━━━━━ Extracted material
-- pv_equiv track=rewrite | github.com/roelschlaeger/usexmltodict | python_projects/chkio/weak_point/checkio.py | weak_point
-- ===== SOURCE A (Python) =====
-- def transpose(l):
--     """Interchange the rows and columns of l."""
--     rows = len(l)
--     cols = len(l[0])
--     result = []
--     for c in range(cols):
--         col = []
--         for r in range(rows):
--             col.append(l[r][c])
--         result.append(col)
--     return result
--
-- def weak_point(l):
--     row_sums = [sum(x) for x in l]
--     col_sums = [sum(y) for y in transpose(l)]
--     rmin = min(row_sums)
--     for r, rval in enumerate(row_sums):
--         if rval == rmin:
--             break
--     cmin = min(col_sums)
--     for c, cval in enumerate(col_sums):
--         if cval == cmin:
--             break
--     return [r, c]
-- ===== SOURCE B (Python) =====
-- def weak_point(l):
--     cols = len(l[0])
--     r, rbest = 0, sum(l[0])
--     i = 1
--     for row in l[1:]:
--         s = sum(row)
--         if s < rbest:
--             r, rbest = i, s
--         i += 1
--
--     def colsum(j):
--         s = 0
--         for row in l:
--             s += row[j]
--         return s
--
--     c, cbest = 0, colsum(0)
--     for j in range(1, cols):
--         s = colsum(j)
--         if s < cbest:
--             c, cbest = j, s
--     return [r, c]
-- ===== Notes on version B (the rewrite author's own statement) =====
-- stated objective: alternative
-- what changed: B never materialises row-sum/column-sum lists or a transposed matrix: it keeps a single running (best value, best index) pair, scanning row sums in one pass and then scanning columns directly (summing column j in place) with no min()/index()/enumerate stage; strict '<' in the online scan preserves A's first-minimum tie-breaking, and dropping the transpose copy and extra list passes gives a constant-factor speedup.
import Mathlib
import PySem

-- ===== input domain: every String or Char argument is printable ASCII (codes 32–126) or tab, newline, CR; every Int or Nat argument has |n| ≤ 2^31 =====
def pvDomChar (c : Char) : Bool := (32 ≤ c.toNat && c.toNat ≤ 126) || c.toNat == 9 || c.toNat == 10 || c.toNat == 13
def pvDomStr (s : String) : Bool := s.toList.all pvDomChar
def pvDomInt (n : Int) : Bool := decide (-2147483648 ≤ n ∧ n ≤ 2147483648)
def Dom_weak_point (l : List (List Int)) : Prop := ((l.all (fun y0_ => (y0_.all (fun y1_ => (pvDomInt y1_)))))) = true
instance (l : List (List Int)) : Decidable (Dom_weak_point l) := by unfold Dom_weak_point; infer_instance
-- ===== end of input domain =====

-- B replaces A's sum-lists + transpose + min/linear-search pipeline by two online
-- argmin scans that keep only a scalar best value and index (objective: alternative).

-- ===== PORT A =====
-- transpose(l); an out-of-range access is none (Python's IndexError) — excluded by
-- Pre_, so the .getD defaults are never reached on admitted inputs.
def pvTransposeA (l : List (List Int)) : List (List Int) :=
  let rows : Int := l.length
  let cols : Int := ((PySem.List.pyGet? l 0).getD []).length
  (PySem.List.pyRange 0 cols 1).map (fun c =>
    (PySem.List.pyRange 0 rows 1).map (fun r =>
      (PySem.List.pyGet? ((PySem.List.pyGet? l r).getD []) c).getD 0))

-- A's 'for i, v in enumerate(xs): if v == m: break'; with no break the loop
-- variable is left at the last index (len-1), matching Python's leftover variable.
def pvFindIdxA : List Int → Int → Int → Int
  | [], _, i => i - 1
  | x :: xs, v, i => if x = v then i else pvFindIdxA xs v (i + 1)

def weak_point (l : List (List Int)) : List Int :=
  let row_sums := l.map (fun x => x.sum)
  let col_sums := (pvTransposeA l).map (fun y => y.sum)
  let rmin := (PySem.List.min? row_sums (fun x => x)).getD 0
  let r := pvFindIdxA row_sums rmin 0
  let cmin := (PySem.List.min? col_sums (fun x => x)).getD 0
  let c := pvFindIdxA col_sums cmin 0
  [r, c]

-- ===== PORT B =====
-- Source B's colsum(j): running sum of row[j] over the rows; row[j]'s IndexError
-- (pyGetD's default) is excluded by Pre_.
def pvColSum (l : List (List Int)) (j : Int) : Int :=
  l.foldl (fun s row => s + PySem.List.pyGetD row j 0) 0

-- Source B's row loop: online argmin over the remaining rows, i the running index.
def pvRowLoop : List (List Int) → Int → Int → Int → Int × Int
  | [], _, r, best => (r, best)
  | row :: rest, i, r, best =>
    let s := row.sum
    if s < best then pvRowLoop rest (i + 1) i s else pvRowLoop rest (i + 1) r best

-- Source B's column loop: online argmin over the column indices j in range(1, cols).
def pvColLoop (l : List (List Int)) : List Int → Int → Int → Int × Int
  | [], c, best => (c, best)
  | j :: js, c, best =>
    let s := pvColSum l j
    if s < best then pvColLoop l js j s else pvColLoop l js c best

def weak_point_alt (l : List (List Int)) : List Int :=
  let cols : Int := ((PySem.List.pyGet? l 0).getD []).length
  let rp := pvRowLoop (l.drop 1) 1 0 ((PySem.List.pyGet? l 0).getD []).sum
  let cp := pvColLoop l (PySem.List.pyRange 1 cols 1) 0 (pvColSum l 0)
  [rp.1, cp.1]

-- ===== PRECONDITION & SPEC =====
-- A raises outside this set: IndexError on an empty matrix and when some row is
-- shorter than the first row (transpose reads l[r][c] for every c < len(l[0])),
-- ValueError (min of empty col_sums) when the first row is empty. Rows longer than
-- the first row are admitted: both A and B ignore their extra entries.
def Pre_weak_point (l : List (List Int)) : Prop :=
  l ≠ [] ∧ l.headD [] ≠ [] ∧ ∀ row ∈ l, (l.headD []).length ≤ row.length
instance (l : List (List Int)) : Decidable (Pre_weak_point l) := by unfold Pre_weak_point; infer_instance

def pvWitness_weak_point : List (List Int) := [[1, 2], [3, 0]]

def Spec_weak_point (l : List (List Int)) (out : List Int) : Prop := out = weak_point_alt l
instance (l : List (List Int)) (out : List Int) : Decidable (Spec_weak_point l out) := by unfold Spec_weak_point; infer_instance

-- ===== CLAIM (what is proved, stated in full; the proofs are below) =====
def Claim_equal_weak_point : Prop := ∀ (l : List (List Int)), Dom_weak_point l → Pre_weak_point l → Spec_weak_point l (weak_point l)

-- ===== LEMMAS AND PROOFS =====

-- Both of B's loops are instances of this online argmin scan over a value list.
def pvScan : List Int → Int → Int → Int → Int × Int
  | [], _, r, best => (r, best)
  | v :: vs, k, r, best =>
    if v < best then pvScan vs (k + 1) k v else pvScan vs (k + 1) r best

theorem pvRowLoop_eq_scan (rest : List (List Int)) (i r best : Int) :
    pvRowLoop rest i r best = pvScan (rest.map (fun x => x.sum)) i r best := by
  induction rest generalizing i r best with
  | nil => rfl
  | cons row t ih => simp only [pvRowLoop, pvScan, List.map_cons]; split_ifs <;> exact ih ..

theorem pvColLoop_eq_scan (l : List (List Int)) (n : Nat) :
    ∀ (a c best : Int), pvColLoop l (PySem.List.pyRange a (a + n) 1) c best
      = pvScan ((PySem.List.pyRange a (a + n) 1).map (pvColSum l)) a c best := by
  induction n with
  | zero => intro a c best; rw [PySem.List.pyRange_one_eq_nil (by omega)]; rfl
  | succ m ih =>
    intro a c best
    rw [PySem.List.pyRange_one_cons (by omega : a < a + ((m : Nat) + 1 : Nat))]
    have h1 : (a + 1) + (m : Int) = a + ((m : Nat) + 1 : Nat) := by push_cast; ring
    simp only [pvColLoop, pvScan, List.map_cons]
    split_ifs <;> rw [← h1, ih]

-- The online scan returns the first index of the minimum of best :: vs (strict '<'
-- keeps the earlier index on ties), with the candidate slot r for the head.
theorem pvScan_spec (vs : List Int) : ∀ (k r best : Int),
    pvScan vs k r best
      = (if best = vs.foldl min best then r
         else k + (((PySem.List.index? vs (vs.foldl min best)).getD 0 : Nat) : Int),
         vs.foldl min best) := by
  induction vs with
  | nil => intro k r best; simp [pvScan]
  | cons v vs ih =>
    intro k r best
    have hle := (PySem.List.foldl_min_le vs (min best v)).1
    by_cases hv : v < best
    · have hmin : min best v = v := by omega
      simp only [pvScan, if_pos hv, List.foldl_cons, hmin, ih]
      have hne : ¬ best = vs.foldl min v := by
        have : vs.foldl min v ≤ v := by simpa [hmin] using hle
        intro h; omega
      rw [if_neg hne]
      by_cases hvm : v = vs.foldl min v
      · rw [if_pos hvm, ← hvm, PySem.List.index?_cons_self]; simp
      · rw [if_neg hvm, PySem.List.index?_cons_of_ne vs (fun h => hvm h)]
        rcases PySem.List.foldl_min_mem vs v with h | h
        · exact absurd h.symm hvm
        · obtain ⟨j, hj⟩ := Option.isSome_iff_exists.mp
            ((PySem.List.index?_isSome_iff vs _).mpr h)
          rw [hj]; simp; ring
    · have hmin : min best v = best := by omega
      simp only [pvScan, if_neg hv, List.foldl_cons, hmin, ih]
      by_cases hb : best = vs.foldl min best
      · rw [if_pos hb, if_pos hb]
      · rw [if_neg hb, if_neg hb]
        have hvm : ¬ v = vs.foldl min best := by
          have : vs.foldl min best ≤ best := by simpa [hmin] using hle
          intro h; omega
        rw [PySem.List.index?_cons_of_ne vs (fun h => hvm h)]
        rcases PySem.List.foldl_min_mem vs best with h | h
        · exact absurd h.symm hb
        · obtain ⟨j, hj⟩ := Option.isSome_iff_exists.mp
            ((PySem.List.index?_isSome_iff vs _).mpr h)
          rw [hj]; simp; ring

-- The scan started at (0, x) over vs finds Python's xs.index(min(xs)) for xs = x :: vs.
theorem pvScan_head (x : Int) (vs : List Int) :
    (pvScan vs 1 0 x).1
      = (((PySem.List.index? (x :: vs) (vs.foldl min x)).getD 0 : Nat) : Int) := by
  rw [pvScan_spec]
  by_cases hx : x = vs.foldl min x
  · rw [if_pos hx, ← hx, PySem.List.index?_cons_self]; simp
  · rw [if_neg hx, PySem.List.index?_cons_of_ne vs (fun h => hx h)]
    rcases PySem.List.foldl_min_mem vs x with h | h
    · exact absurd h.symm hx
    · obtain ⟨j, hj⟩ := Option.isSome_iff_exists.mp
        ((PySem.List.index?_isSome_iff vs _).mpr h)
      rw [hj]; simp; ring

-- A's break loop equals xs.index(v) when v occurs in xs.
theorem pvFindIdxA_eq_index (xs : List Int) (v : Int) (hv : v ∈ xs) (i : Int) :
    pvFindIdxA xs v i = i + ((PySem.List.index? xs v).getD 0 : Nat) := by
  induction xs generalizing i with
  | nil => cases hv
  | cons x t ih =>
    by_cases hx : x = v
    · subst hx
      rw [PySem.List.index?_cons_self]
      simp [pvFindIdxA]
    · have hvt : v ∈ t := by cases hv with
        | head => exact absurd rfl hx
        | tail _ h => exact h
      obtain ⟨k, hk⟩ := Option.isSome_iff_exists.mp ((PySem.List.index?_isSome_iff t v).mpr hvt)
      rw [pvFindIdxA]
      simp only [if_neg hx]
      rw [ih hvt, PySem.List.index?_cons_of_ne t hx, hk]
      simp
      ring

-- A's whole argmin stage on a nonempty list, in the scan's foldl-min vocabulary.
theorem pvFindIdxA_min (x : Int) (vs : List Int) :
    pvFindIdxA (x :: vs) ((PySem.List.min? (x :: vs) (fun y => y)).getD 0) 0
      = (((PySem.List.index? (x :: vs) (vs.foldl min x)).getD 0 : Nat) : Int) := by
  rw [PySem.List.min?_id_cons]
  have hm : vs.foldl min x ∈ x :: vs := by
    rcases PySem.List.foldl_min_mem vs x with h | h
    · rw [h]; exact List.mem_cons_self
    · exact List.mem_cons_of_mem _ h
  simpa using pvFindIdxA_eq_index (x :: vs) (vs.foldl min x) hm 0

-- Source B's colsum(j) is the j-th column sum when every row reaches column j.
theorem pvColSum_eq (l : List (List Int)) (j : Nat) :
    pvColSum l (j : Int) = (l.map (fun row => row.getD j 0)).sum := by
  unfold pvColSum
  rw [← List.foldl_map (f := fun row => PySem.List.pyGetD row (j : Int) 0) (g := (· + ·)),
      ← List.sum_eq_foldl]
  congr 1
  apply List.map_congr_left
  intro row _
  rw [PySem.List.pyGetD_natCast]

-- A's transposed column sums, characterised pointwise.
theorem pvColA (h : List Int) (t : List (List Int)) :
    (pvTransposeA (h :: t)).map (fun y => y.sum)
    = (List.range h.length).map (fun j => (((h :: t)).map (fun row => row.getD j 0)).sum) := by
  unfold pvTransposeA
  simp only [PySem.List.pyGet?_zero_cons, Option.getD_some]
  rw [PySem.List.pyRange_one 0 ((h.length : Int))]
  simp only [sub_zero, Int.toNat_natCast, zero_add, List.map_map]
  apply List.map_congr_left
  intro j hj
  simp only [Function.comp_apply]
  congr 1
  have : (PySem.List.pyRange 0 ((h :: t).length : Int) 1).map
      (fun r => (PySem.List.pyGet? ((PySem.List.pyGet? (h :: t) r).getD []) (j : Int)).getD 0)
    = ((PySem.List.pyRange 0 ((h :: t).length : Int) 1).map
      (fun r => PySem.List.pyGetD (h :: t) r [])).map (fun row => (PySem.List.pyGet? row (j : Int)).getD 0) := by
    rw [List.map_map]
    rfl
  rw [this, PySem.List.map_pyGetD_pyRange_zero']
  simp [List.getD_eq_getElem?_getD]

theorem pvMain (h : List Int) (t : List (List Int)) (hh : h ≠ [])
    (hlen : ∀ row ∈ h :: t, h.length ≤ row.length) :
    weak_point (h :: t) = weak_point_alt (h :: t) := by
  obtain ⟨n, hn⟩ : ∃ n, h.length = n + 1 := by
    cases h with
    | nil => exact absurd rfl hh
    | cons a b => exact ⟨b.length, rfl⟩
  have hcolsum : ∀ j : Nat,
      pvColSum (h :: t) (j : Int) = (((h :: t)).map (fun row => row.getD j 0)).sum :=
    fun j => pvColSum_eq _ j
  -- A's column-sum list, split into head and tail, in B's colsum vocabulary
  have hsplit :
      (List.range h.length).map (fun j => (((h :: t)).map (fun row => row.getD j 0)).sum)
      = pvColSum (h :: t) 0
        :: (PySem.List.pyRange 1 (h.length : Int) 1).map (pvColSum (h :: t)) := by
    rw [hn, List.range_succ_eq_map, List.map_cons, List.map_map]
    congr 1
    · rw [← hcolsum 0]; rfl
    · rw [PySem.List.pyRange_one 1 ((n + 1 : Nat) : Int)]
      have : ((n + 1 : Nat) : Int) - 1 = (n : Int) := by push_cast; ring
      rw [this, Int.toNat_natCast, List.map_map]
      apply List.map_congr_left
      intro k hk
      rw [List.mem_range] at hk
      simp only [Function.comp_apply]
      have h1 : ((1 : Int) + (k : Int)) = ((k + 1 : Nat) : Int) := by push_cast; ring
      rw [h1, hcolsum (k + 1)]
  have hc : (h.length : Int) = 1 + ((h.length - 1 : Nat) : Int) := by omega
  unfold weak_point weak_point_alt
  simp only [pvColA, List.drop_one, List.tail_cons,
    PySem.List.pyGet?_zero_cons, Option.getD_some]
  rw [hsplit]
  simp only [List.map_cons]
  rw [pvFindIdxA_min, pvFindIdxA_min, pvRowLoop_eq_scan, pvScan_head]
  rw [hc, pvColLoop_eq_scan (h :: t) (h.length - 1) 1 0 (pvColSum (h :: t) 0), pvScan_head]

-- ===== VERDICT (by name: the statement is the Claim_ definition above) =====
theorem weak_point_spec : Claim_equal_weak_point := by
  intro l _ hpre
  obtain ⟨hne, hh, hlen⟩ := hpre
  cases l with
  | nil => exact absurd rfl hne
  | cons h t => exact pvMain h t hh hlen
━━━━━━━━━━
[Directions]
Nothing but the lines from the one with "cases l with" through the last line of the entries should be repeated, and those exactly.

[Response to the exercise]
  cases l with
  | nil => exact absurd rfl hne
  | cons h t => exact pvMain h t hh hlen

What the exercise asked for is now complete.